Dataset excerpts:

════════════════════

-- ===== VERDICT (by name: the statement is the Claim_ definition above) =====
theorem larguraBanda_spec : Claim_equal_larguraBanda := by
  intro m _ _
  unfold Spec_larguraBanda
  by_cases hz : m.length = 0
  · rw [List.length_eq_zero_iff] at hz
    subst hz
    rfl
  · have hn : 1 ≤ (m.length : Int) := by omega
    have hA : larguraBanda m = Afold m (m.length : Int) ((m.length : Int) - 1).toNat := by
      rw [A_eq_fold]; unfold Afold
      rw [show (1 : Int) + ((((m.length : Int) - 1).toNat : Nat) : Int) = (m.length : Int) by omega]
    have hB : larguraBanda_alt m = Bfold m (m.length : Int) m.length := by
      rw [B_eq_fold]; unfold Bfold; rfl
    obtain ⟨a0, aex, aub⟩ := Afold_facts m (m.length : Int) ((m.length : Int) - 1).toNat
    obtain ⟨b0, bex, bub⟩ := Bfold_facts m (m.length : Int) m.length (by omega)
    have hcast : (1 : Int) + ((((m.length : Int) - 1).toNat : Nat) : Int) = (m.length : Int) := by omega
    rw [hA, hB]
    apply le_antisymm
    · rcases aex with h | ⟨h1, _, t, ht, he⟩
      · omega
      · have hb := bub (t : Int) (Afold m (m.length : Int) ((m.length : Int) - 1).toNat + (t : Int))
          (by omega) (by omega) (by omega) (by omega) he
        omega
    · rcases bex with h | ⟨i, j, p0, pij, pjn, pe, peq⟩
      · omega
      · have hhit : Hit m (m.length : Int) (j - i) := by
          refine ⟨i.toNat, by omega, ?_⟩
          rw [show ((i.toNat : Nat) : Int) = i by omega, show j - i + i = j by ring]
          exact pe
        have ha := aub (j - i) (by omega) (by omega) hhit
        omega
-- pv_equiv track=rewrite | github.com/LoganFriedrich/MouseReach | training/analyze_error_patterns.py | match_reaches
-- ===== SOURCE A (Python) =====
-- def match_reaches(gt_reaches, algo_reaches, max_dist=30):
--     """Match GT reaches to algo reaches by start frame proximity (1:1 greedy)."""
--     candidates = []
--     for gi, gr in enumerate(gt_reaches):
--         for ai, ar in enumerate(algo_reaches):
--             dist = abs(gr['start_frame'] - ar.get('start_frame', 0))
--             if dist <= max_dist:
--                 candidates.append((dist, gi, ai))
--     candidates.sort()
--     gt_used, algo_used = set(), set()
--     matches = []
--     for dist, gi, ai in candidates:
--         if gi not in gt_used and ai not in algo_used:
--             gt_used.add(gi)
--             algo_used.add(ai)
--             matches.append((gi, ai, dist))
--     return matches, set(range(len(gt_reaches))) - gt_used
-- ===== SOURCE B (Python) =====
-- def match_reaches(gt_reaches, algo_reaches, max_dist=30):
--     """Repeated-minimum greedy: no global candidate list and no sort; each
--     round rebuilds the still-free candidate edges and picks the minimum one."""
--     gt_used, algo_used = set(), set()
--     matches = []
--     while True:
--         free = [(d, gi, ai)
--                 for gi, gr in enumerate(gt_reaches) if gi not in gt_used
--                 for ai, ar in enumerate(algo_reaches) if ai not in algo_used
--                 if (d := abs(gr['start_frame'] - ar.get('start_frame', 0))) <= max_dist]
--         if not free:
--             break
--         dist, gi, ai = min(free)
--         matches.append((gi, ai, dist))
--         gt_used.add(gi)
--         algo_used.add(ai)
--     return matches, {gi for gi in range(len(gt_reaches)) if gi not in gt_used}
-- ===== Notes on version B (the rewrite author's own statement) =====
-- stated objective: alternative
-- what changed: B replaces A's build-all-candidates + global sort + single greedy sweep by a sort-free repeated-minimum loop: each round it recomputes the still-free in-range (gi,ai) edges and picks the lexicographically minimal (dist,gi,ai), proving repeated-min extraction yields the same matching as sorted greedy.
import Mathlib
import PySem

════════════════════

Word for word, set down the lines from the beginning of the records through the line that holds "1).toNat + (t : Int))". Leave out the rest.

-- ===== VERDICT (by name: the statement is the Claim_ definition above) =====
theorem larguraBanda_spec : Claim_equal_larguraBanda := by
  intro m _ _
  unfold Spec_larguraBanda
  by_cases hz : m.length = 0
  · rw [List.length_eq_zero_iff] at hz
    subst hz
    rfl
  · have hn : 1 ≤ (m.length : Int) := by omega
    have hA : larguraBanda m = Afold m (m.length : Int) ((m.length : Int) - 1).toNat := by
      rw [A_eq_fold]; unfold Afold
      rw [show (1 : Int) + ((((m.length : Int) - 1).toNat : Nat) : Int) = (m.length : Int) by omega]
    have hB : larguraBanda_alt m = Bfold m (m.length : Int) m.length := by
      rw [B_eq_fold]; unfold Bfold; rfl
    obtain ⟨a0, aex, aub⟩ := Afold_facts m (m.length : Int) ((m.length : Int) - 1).toNat
    obtain ⟨b0, bex, bub⟩ := Bfold_facts m (m.length : Int) m.length (by omega)
    have hcast : (1 : Int) + ((((m.length : Int) - 1).toNat : Nat) : Int) = (m.length : Int) := by omega
    rw [hA, hB]
    apply le_antisymm
    · rcases aex with h | ⟨h1, _, t, ht, he⟩
      · omega
      · have hb := bub (t : Int) (Afold m (m.length : Int) ((m.length : Int) - 1).toNat + (t : Int))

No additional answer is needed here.